Compiling the time taken for each step by model
Each model may take a different amount of time for the same step
Step Description | Model 1 | Model 2 |
Step 1: Something | 2 | 3 |
Step 2: Something else | 5 | 0 |
To determine which model takes the longest time, we define a dictionary when reading every sheet; the keys are the model names, and the values are the sum of the time taken - this is incremented for all models as we read each step.
After extracting all the steps into an array, I sorted the dictionary by value in descending order and returned the steps with time values for the model that took the longest time at that station.

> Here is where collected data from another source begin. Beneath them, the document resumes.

-- pv_equiv track=rewrite | github.com/thekevinscott/coaxer | karat/tui/label_app.py | _truncate_to_width
-- ===== SOURCE A (Python) =====
-- def _truncate_to_width(s: str, max_width: int) -> str:
--     """Truncate a string to fit within max_width display columns."""
--     import unicodedata
--
--     width = 0
--     for i, ch in enumerate(s):
--         eaw = unicodedata.east_asian_width(ch)
--         char_w = 2 if eaw in ("W", "F") else 1
--         if width + char_w > max_width - 3:
--             return s[:i] + "..."
--         width += char_w
--     return s
-- ===== SOURCE B (Python) =====
-- def _truncate_to_width(s: str, max_width: int) -> str:
--     """Truncate a string to fit within max_width display columns."""
--     import unicodedata
--
--     # Prefix table of cumulative display widths, then binary search for the
--     # first position whose cumulative width exceeds max_width - 3.
--     cum = []
--     total = 0
--     for ch in s:
--         total += 2 if unicodedata.east_asian_width(ch) in ("W", "F") else 1
--         cum.append(total)
--     t = max_width - 3
--     lo, hi = 0, len(s)
--     while lo < hi:
--         mid = (lo + hi) // 2
--         if cum[mid] <= t:
--             lo = mid + 1
--         else:
--             hi = mid
--     if lo == len(s):
--         return s
--     return s[:lo] + "..."
-- ===== Notes on version B (the rewrite author's own statement) =====
-- stated objective: alternative
-- what changed: Replaces A's single scan with early exit by a prefix table of cumulative display widths plus a hand-written binary search for the first position whose cumulative width exceeds max_width - 3.
import Mathlib
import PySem

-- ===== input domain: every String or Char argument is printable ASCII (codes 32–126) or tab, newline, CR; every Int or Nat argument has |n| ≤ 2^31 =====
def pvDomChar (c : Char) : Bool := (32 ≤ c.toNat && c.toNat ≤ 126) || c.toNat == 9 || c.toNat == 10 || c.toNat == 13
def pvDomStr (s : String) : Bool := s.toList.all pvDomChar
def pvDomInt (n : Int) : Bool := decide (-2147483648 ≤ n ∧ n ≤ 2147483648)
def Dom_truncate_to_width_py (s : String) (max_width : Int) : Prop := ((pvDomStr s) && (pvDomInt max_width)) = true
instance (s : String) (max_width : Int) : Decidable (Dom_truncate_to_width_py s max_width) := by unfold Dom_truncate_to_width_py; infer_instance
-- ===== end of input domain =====

-- B replaces A's early-exit scan with a prefix table of cumulative widths plus a binary
-- search for the first position exceeding max_width - 3 (alternative algorithm, same cost).


-- shared helper: unicodedata.east_asian_width(ch) in ("W","F"); exact on the ASCII/tab/newline/CR
-- domain (no such character is Wide or Fullwidth; W/F start well above U+1100)
def pvEAWide (c : Char) : Bool := decide (0x1100 ≤ c.toNat)

-- character display width: 2 if east-asian wide/fullwidth else 1
def pvCharW (c : Char) : Int := if pvEAWide c then 2 else 1

-- ===== PORT A =====
-- A's loop over enumerate(s): index i, running width; s[:i] with i a loop index (0 ≤ i) is take i
def pyTruncGo (s : String) (max_width : Int) (full : List Char) :
    List Char → Nat → Int → String
  | [], _, _ => s
  | ch :: tl, i, width =>
      let char_w := pvCharW ch
      if width + char_w > max_width - 3 then String.mk (full.take i) ++ "..."
      else pyTruncGo s max_width full tl (i + 1) (width + char_w)

def truncate_to_width_py (s : String) (max_width : Int) : String :=
  pyTruncGo s max_width s.toList s.toList 0 0

-- ===== PORT B =====
-- B's first loop: build the prefix table of cumulative widths
def pvBuildCum : List Char → Int → List Int
  | [], _ => []
  | c :: tl, total =>
      let t := total + pvCharW c
      t :: pvBuildCum tl t

-- B's while-loop: binary search; cum[mid] with 0 ≤ lo ≤ mid < hi ≤ len is an in-range index
def pvBSearch (cum : List Int) (t : Int) (lo hi : Nat) : Nat :=
  if h : lo < hi then
    let mid := (lo + hi) / 2
    if cum.getD mid 0 ≤ t then pvBSearch cum t (mid + 1) hi
    else pvBSearch cum t lo mid
  else lo
termination_by hi - lo
decreasing_by all_goals omega

def truncate_to_width_py_alt (s : String) (max_width : Int) : String :=
  let cs := s.toList
  let cum := pvBuildCum cs 0
  let lo := pvBSearch cum (max_width - 3) 0 cs.length
  if lo = cs.length then s
  else String.mk (cs.take lo) ++ "..."

-- ===== PRECONDITION & SPEC =====
def Spec_truncate_to_width_py (s : String) (max_width : Int) (out : String) : Prop := out = truncate_to_width_py_alt s max_width
instance (s : String) (max_width : Int) (out : String) : Decidable (Spec_truncate_to_width_py s max_width out) := by unfold Spec_truncate_to_width_py; infer_instance

-- ===== CLAIM (what is proved, stated in full; the proofs are below) =====
def Claim_equal_truncate_to_width_py : Prop := ∀ (s : String) (max_width : Int), Dom_truncate_to_width_py s max_width → Spec_truncate_to_width_py s max_width (truncate_to_width_py s max_width)

-- ===== LEMMAS AND PROOFS =====

-- partial sum of the first i character widths
def pvPsum (cs : List Char) (i : Nat) : Int := ((cs.take i).map pvCharW).sum

lemma pvCharW_pos (c : Char) : 0 < pvCharW c := by
  unfold pvCharW; split <;> norm_num

lemma length_buildCum (cs : List Char) (b : Int) : (pvBuildCum cs b).length = cs.length := by
  induction cs generalizing b with
  | nil => rfl
  | cons c tl ih => simp [pvBuildCum, ih]

lemma pvPsum_succ (cs : List Char) (i : Nat) (h : i < cs.length) :
    pvPsum cs (i + 1) = pvPsum cs i + pvCharW cs[i] := by
  have h1 : cs.take (i + 1) = cs.take i ++ [cs[i]] := by
    rw [List.take_succ, List.getElem?_eq_getElem h]; rfl
  unfold pvPsum
  rw [h1, List.map_append, List.sum_append]
  simp

lemma getD_buildCum (cs : List Char) (b : Int) (j : Nat) (h : j < cs.length) :
    (pvBuildCum cs b).getD j 0 = b + pvPsum cs (j + 1) := by
  induction cs generalizing b j with
  | nil => simp at h
  | cons c tl ih =>
    cases j with
    | zero => simp [pvBuildCum, pvPsum, List.take]
    | succ j =>
      have hj : j < tl.length := by simpa using h
      have hrec := ih (b + pvCharW c) j hj
      have hps : pvPsum (c :: tl) (j + 1 + 1) = pvCharW c + pvPsum tl (j + 1) := by
        unfold pvPsum; simp [List.take]
      simp only [pvBuildCum, List.getD_cons_succ]
      rw [hrec, hps]; ring

lemma pvPsum_le_succ (cs : List Char) (j : Nat) : pvPsum cs j ≤ pvPsum cs (j + 1) := by
  by_cases hj : j < cs.length
  · rw [pvPsum_succ cs j hj]
    have := pvCharW_pos cs[j]
    omega
  · unfold pvPsum
    rw [List.take_of_length_le (by omega), List.take_of_length_le (by omega)]

lemma pvPsum_mono (cs : List Char) {i j : Nat} (h : i ≤ j) : pvPsum cs i ≤ pvPsum cs j := by
  induction j with
  | zero => have : i = 0 := by omega
            subst this; exact le_refl _
  | succ j ih =>
    rcases Nat.eq_or_lt_of_le h with rfl | h'
    · exact le_refl _
    · exact le_trans (ih (by omega)) (pvPsum_le_succ cs j)

-- the index where A stops: first j with cumulative width > t (cs.length if none)
def pvStop (cs : List Char) (t : Int) : Nat :=
  (pvBuildCum cs 0).findIdx (fun x => decide (t < x))

lemma buildCum_getElem (cs : List Char) (j : Nat)
    (h : j < (pvBuildCum cs 0).length) :
    (pvBuildCum cs 0)[j] = pvPsum cs (j + 1) := by
  have hj : j < cs.length := by rwa [length_buildCum] at h
  have := getD_buildCum cs 0 j hj
  rw [List.getD_eq_getElem _ 0 h] at this
  simpa using this

lemma pvStop_le (cs : List Char) (t : Int) : pvStop cs t ≤ cs.length := by
  unfold pvStop
  have := List.findIdx_le_length (p := fun x : Int => decide (t < x)) (xs := pvBuildCum cs 0)
  rwa [length_buildCum] at this

lemma pvStop_spec_lt (cs : List Char) (t : Int) {j : Nat}
    (h : j < pvStop cs t) : pvPsum cs (j + 1) ≤ t := by
  have hlen : j < (pvBuildCum cs 0).length := by
    have := pvStop_le cs t
    rw [length_buildCum]
    omega
  have hp := List.not_of_lt_findIdx (p := fun x : Int => decide (t < x)) (h : j < _)
  simp at hp
  have he : (pvBuildCum cs 0)[j]'hlen = pvPsum cs (j + 1) := buildCum_getElem cs j hlen
  exact le_trans (le_of_eq he.symm) hp

lemma pvStop_hit (cs : List Char) (t : Int) (h : pvStop cs t < cs.length) :
    t < pvPsum cs (pvStop cs t + 1) := by
  have hlen : pvStop cs t < (pvBuildCum cs 0).length := by rwa [length_buildCum]
  have hp := List.findIdx_getElem (p := fun x : Int => decide (t < x))
      (xs := pvBuildCum cs 0) (w := hlen)
  simp at hp
  have he : (pvBuildCum cs 0)[pvStop cs t]'hlen = pvPsum cs (pvStop cs t + 1) :=
    buildCum_getElem cs _ hlen
  exact lt_of_lt_of_eq hp he

-- pvStop is pinned down by: everything below lo is ≤ t, everything from lo on is > t
lemma pvStop_eq (cs : List Char) (t : Int) (lo : Nat)
    (hlo : ∀ j < lo, pvPsum cs (j + 1) ≤ t)
    (hhi : ∀ j, lo ≤ j → j < cs.length → t < pvPsum cs (j + 1))
    (hle : lo ≤ cs.length) : pvStop cs t = lo := by
  rcases Nat.lt_trichotomy (pvStop cs t) lo with h | h | h
  · exact absurd (pvStop_hit cs t (by omega)) (not_lt.mpr (hlo _ h))
  · exact h
  · have hlt : lo < cs.length := lt_of_lt_of_le h (pvStop_le cs t)
    exact absurd (hhi lo (le_refl _) hlt) (not_lt.mpr (pvStop_spec_lt cs t h))

-- binary-search correctness on the monotone prefix table
lemma pvBSearch_eq (cs : List Char) (t : Int) :
    ∀ (n lo hi : Nat), hi - lo ≤ n →
    (∀ j < lo, pvPsum cs (j + 1) ≤ t) →
    (∀ j, hi ≤ j → j < cs.length → t < pvPsum cs (j + 1)) →
    lo ≤ hi → hi ≤ cs.length →
    pvBSearch (pvBuildCum cs 0) t lo hi = pvStop cs t := by
  intro n
  induction n with
  | zero =>
    intro lo hi hn hlo hhi h1 h2
    have : lo = hi := by omega
    subst this
    rw [pvBSearch]
    simp only [lt_irrefl, dif_neg, not_false_iff]
    exact (pvStop_eq cs t lo hlo hhi (by omega)).symm
  | succ n ih =>
    intro lo hi hn hlo hhi h1 h2
    rw [pvBSearch]
    by_cases h : lo < hi
    · simp only [h, dif_pos]
      have hmid1 : lo ≤ (lo + hi) / 2 := by omega
      have hmid2 : (lo + hi) / 2 < hi := by omega
      have hmlen : (lo + hi) / 2 < cs.length := by omega
      rw [getD_buildCum cs 0 _ hmlen]
      by_cases hc : 0 + pvPsum cs ((lo + hi) / 2 + 1) ≤ t
      · simp only [hc, if_pos]
        refine ih ((lo + hi) / 2 + 1) hi (by omega) ?_ hhi (by omega) h2
        intro j hj
        exact le_trans (pvPsum_mono cs (by omega : j + 1 ≤ (lo + hi) / 2 + 1)) (by simpa using hc)
      · simp only [hc, if_neg, not_false_iff]
        refine ih lo ((lo + hi) / 2) (by omega) hlo ?_ (by omega) (by omega)
        intro j hj hjl
        have : pvPsum cs ((lo + hi) / 2 + 1) ≤ pvPsum cs (j + 1) :=
          pvPsum_mono cs (by omega)
        omega
    · simp only [h, dif_neg, not_false_iff]
      have : lo = hi := by omega
      subst this
      exact (pvStop_eq cs t lo hlo hhi (by omega)).symm

-- A's loop computes the same truncation point
lemma pyTruncGo_eq (s : String) (mw : Int) (cs : List Char) :
    ∀ (rest : List Char) (i : Nat), rest = cs.drop i → i ≤ cs.length →
    (∀ j < i, pvPsum cs (j + 1) ≤ mw - 3) →
    pyTruncGo s mw cs rest i (pvPsum cs i) =
      (if pvStop cs (mw - 3) = cs.length then s
       else String.mk (cs.take (pvStop cs (mw - 3))) ++ "...") := by
  intro rest
  induction rest with
  | nil =>
    intro i hdrop hi hbelow
    have hlen : i = cs.length := by
      have := congrArg List.length hdrop
      simp at this
      omega
    subst hlen
    have hstop : pvStop cs (mw - 3) = cs.length := by
      apply pvStop_eq cs (mw - 3) cs.length
      · exact hbelow
      · intro j hj hjl; omega
      · exact le_refl _
    rw [pyTruncGo, if_pos hstop]
  | cons ch tl ih =>
    intro i hdrop hi hbelow
    have hilt : i < cs.length := by
      by_contra hge
      rw [List.drop_eq_nil_of_le (by omega)] at hdrop
      simp at hdrop
    have hcons : cs.drop i = cs[i] :: cs.drop (i + 1) := List.drop_eq_getElem_cons hilt
    rw [hcons] at hdrop
    injection hdrop with hch htl
    have hsum : pvPsum cs i + pvCharW ch = pvPsum cs (i + 1) := by
      rw [pvPsum_succ cs i hilt, hch]
    simp only [pyTruncGo, gt_iff_lt]
    by_cases hbr : mw - 3 < pvPsum cs i + pvCharW ch
    · rw [if_pos hbr]
      have hstop : pvStop cs (mw - 3) = i := by
        apply pvStop_eq cs (mw - 3) i hbelow
        · intro j hj hjl
          have h1 : mw - 3 < pvPsum cs (i + 1) := by omega
          have h2 : pvPsum cs (i + 1) ≤ pvPsum cs (j + 1) := pvPsum_mono cs (by omega)
          omega
        · omega
      rw [hstop, if_neg (by omega)]
    · rw [if_neg hbr, hsum]
      apply ih (i + 1) htl (by omega)
      intro j hj
      rcases Nat.lt_or_ge j i with hj' | hj'
      · exact hbelow j hj'
      · have : j = i := by omega
        subst this
        omega

-- ===== VERDICT (by name: the statement is the Claim_ definition above) =====
theorem truncate_to_width_py_spec : Claim_equal_truncate_to_width_py := by
  intro s mw _
  unfold Spec_truncate_to_width_py truncate_to_width_py truncate_to_width_py_alt
  have hb : pvBSearch (pvBuildCum s.toList 0) (mw - 3) 0 s.toList.length =
      pvStop s.toList (mw - 3) := by
    apply pvBSearch_eq s.toList (mw - 3) s.toList.length 0 s.toList.length
    · omega
    · intro j hj; omega
    · intro j hj hjl; omega
    · omega
    · exact le_refl _
  have ha := pyTruncGo_eq s mw s.toList s.toList 0 (by simp) (by omega) (by intro j hj; omega)
  have h0 : pvPsum s.toList 0 = 0 := rfl
  rw [h0] at ha
  rw [ha]
  simp only [hb]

After doing this for every station and all model varieties, I ended up with an array of arrays in this format:
result =
[
[
station_name,
step_description,
time_in_seconds,
model_name
],
...
]
I output this result in a csv file using the csv
module in Python, then did some basic formatting to share it with my team members.
Step 5: Why I Didn't Painstakingly Do This on My Own
As you can see from my (weirdly) long explanation above, there isn't much code in it. That's because (i) if I share it I might reveal too much, and (ii) it's just logic. Regardless of whether we do this manually or whether automate it, the solution is essentially the same - I could either use a logical set of steps to manually do this once, or I could write down / think of the logic and code it up so I can easily make changes to it.

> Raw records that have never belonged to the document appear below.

-- pv_equiv track=rewrite | github.com/cvr-bhupalreddy/dsa-python-2025 | DSA/Arrays/18.ReversePairs.py | reverse_pairs_brute
-- ===== SOURCE A (Python) =====
-- def reverse_pairs_brute(nums):
--     n = len(nums)
--     count = 0
--     for i in range(n):
--         for j in range(i + 1, n):
--             if nums[i] > 2 * nums[j]:
--                 count += 1
--     return count
-- ===== SOURCE B (Python) =====
-- def reverse_pairs_brute(nums):
--     def sort_count(a):
--         if len(a) <= 1:
--             return a, 0
--         mid = len(a) // 2
--         left, cl = sort_count(a[:mid])
--         right, cr = sort_count(a[mid:])
--         # count cross pairs (x from left half, y from right half, x > 2*y)
--         # using that both halves are sorted: j only ever advances
--         c = 0
--         j = 0
--         for x in left:
--             while j < len(right) and 2 * right[j] < x:
--                 j += 1
--             c += j
--         # merge the two sorted halves
--         merged = []
--         i = k = 0
--         while i < len(left) and k < len(right):
--             if left[i] <= right[k]:
--                 merged.append(left[i]); i += 1
--             else:
--                 merged.append(right[k]); k += 1
--         merged += left[i:]
--         merged += right[k:]
--         return merged, cl + cr + c
--     return sort_count(nums)[1]
-- ===== Notes on version B (the rewrite author's own statement) =====
-- stated objective: faster
-- what changed: Replaced the quadratic double loop with a merge-sort that counts cross reverse-pairs between sorted halves by a linear two-pointer sweep before merging.
import Mathlib
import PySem

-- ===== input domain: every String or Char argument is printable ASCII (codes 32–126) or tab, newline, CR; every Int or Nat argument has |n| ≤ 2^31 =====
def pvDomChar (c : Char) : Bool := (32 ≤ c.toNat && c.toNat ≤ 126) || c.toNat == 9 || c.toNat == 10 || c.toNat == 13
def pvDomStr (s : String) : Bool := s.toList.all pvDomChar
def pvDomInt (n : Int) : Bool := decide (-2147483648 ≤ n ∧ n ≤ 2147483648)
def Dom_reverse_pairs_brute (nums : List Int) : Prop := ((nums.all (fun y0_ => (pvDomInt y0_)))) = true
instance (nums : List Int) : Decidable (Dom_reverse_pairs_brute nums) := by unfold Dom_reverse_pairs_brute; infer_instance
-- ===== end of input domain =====

-- B replaces A's quadratic double loop by a merge sort that counts cross reverse-pairs
-- between the sorted halves with a linear two-pointer sweep (objective: faster, O(n log n)).

-- ===== PORT A =====
-- literal transliteration of the nested index loops of Source A
def reverse_pairs_brute (nums : List Int) : Int :=
  let n : Int := (nums.length : Int)
  (PySem.List.pyRange 0 n 1).foldl (fun count i =>
    (PySem.List.pyRange (i + 1) n 1).foldl (fun count j =>
      if PySem.List.pyGetD nums i 0 > 2 * PySem.List.pyGetD nums j 0 then count + 1 else count)
      count) 0

-- ===== PORT B =====
-- the 'for x in left: while j < len(right) and 2*right[j] < x: j += 1; c += j' sweep of Source B:
-- the index j into `right` is represented by the not-yet-skipped suffix r (j elements consumed)
def pvGo (l r : List Int) (j : Int) : Int :=
  match l, r with
  | [], _ => 0
  | x :: l', b :: r' => if 2 * b < x then pvGo (x :: l') r' (j + 1) else j + pvGo l' (b :: r') j
  | _ :: l', [] => j + pvGo l' [] j
termination_by l.length + r.length
decreasing_by all_goals (simp only [List.length_cons]; omega)

-- the hand-written merge loop of Source B (indices i, k become the unconsumed suffixes)
def pvMerge (l r : List Int) : List Int :=
  match l, r with
  | [], r => r
  | l, [] => l
  | a :: l', b :: r' => if a ≤ b then a :: pvMerge l' (b :: r') else b :: pvMerge (a :: l') r'
termination_by l.length + r.length

-- sort_count of Source B; n//2 on a nonnegative length is Nat division, and the slices
-- a[:mid], a[mid:] with 0 ≤ mid ≤ len are exactly take/drop
-- (PySem.List.slice_to_natCast / slice_from_natCast)
def pvSortCount (a : List Int) : List Int × Int :=
  if _h : a.length ≤ 1 then (a, 0)
  else
    let mid := a.length / 2
    let L := pvSortCount (a.take mid)
    let R := pvSortCount (a.drop mid)
    (pvMerge L.1 R.1, L.2 + R.2 + pvGo L.1 R.1 0)
termination_by a.length
decreasing_by all_goals simp_all; omega

def reverse_pairs_brute_alt (nums : List Int) : Int := (pvSortCount nums).2

-- ===== PRECONDITION & SPEC =====
def Spec_reverse_pairs_brute (nums : List Int) (out : Int) : Prop := out = reverse_pairs_brute_alt nums
instance (nums : List Int) (out : Int) : Decidable (Spec_reverse_pairs_brute nums out) := by unfold Spec_reverse_pairs_brute; infer_instance

-- ===== CLAIM (what is proved, stated in full; the proofs are below) =====
def Claim_equal_reverse_pairs_brute : Prop := ∀ (nums : List Int), Dom_reverse_pairs_brute nums → Spec_reverse_pairs_brute nums (reverse_pairs_brute nums)

-- ===== LEMMAS AND PROOFS =====

-- number of y in r with x > 2*y, as an Int
def pvCountP (x : Int) (r : List Int) : Int := (r.countP (fun y => decide (2 * y < x)) : Int)

-- the common specification: number of reverse pairs, by structural recursion
def pairCount : List Int → Int
  | [] => 0
  | x :: xs => pvCountP x xs + pairCount xs

-- number of cross pairs (x from l, y from r, x > 2*y)
def pvCross (l r : List Int) : Int := (l.map (fun x => pvCountP x r)).sum
-- pv_equiv track=rewrite | github.com/varunks04/AlgoNest | algonest/backtracking/permutations.py | permutations_no_duplicates
-- ===== SOURCE A (Python) =====
-- from typing import Iterable, List, Sequence
--
-- def permutations_no_duplicates(values: Iterable[int]) -> List[List[int]]:
--     """Return unique permutations."""
--     nums = sorted(list(values))
--     used = [False] * len(nums)
--     output: List[List[int]] = []
--
--     def _dfs(path: List[int]) -> None:
--         if len(path) == len(nums):
--             output.append(path[:])
--             return
--         for candidate_index in range(len(nums)):
--             if used[candidate_index]:
--                 continue
--             if (
--                 candidate_index > 0
--                 and nums[candidate_index] == nums[candidate_index - 1]
--                 and not used[candidate_index - 1]
--             ):
--                 continue
--             used[candidate_index] = True
--             path.append(nums[candidate_index])
--             _dfs(path)
--             path.pop()
--             used[candidate_index] = False
--
--     _dfs([])
--     return output
-- ===== SOURCE B (Python) =====
-- from typing import Iterable, List
--
--
-- def permutations_no_duplicates(values: Iterable[int]) -> List[List[int]]:
--     """Return unique permutations (counter-style DFS over value groups, no used[] markers)."""
--     nums = sorted(values)
--     groups: List[List[int]] = []  # [value, remaining-count] pairs, ascending values
--     for v in nums:
--         if groups and groups[-1][0] == v:
--             groups[-1][1] += 1
--         else:
--             groups.append([v, 1])
--     output: List[List[int]] = []
--
--     def _dfs(path: List[int], remaining: int) -> None:
--         if remaining == 0:
--             output.append(path)
--             return
--         for group in groups:
--             if group[1] > 0:
--                 group[1] -= 1
--                 _dfs(path + [group[0]], remaining - 1)
--                 group[1] += 1
--
--     _dfs([], len(nums))
--     return output
-- ===== Notes on version B (the rewrite author's own statement) =====
-- stated objective: alternative
-- what changed: A's recursive DFS over all n positions with a used[] marker array and a skip-duplicates test is replaced by a counter-style DFS over run-length groups of equal values: the input is compressed into (value, remaining-count) pairs and the branching loop runs over distinct values only, with no used[] array and no duplicate-skipping condition.
import Mathlib
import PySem

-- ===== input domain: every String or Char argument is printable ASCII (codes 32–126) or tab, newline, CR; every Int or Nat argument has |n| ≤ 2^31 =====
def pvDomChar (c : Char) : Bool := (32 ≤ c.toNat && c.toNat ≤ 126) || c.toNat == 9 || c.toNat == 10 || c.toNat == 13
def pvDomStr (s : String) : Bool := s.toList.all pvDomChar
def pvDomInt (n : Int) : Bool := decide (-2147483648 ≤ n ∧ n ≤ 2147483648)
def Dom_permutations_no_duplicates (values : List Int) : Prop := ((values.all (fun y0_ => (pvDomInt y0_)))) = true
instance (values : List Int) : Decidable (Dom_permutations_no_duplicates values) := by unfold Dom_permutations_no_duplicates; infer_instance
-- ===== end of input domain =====

-- B replaces A's used[]-marker DFS over individual positions by a counter DFS over (value, remaining-count)
-- groups, shrinking the branching loop from n slots to the number of distinct values (objective: alternative).

-- ===== PORT A =====
-- _dfs: used[] is restored after each recursive call, so threading it functionally is exact;
-- fuel only bounds the recursion depth (nums.length+1 levels), it is never exhausted from the entry point.
def pvDfsA (nums : List Int) (used : List Bool) (path : List Int) : Nat → List (List Int)
  | 0 => []
  | fuel+1 =>
    if path.length = nums.length then [path]
    else
      (List.range nums.length).foldl (fun acc i =>
        if used.getD i false then acc
        else if 0 < i ∧ nums.getD i 0 = nums.getD (i-1) 0 ∧ used.getD (i-1) false = false then acc
        else acc ++ pvDfsA nums (used.set i true) (path ++ [nums.getD i 0]) fuel) []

Imagine how this'd have turned out if I did it manually and then one of my colleagues said, "ya know what, maybe include the model that takes the second longest time to get worked on at the station too" (true story)... yeah.... that'd haunt me until Thanksgiving.
Takeaways
From what I've noticed, most problems that the 'general' employee may face in their day-to-day involve data aggregation. Many companies spend tremendous amounts of money, like millions of $$$, to install valuable data collection tools, however, there might only be a select set of individuals that know how to leverage that technology - and rightly so. Tech suites like SAP aren't easy to grasp out-of-the-box (especially if doesn't use a web API and forces people like me to hack something together after using Inspect Element and the Network tab). But the ease-of-access to knowledge, and the open-source nature of programming in general provides great incentive to learn and use these skills daily regardless of what industry one chooses.
Relatively easy-to-grasp programming languages, like Python, set a lower barrier to entry for anyone to get "in" on such technologies. This is not to say that programming is "easy" or that Python is a language only for newbies, no.
What I'd like to emphasize is that these languages, and programming in general, is a tool that we can leverage to make problem-solving easier for us in the long run. It may require an investment of time (and maybe money) by an employee / employers, however, the value that this provides to an individual / organization far exceeds the cost.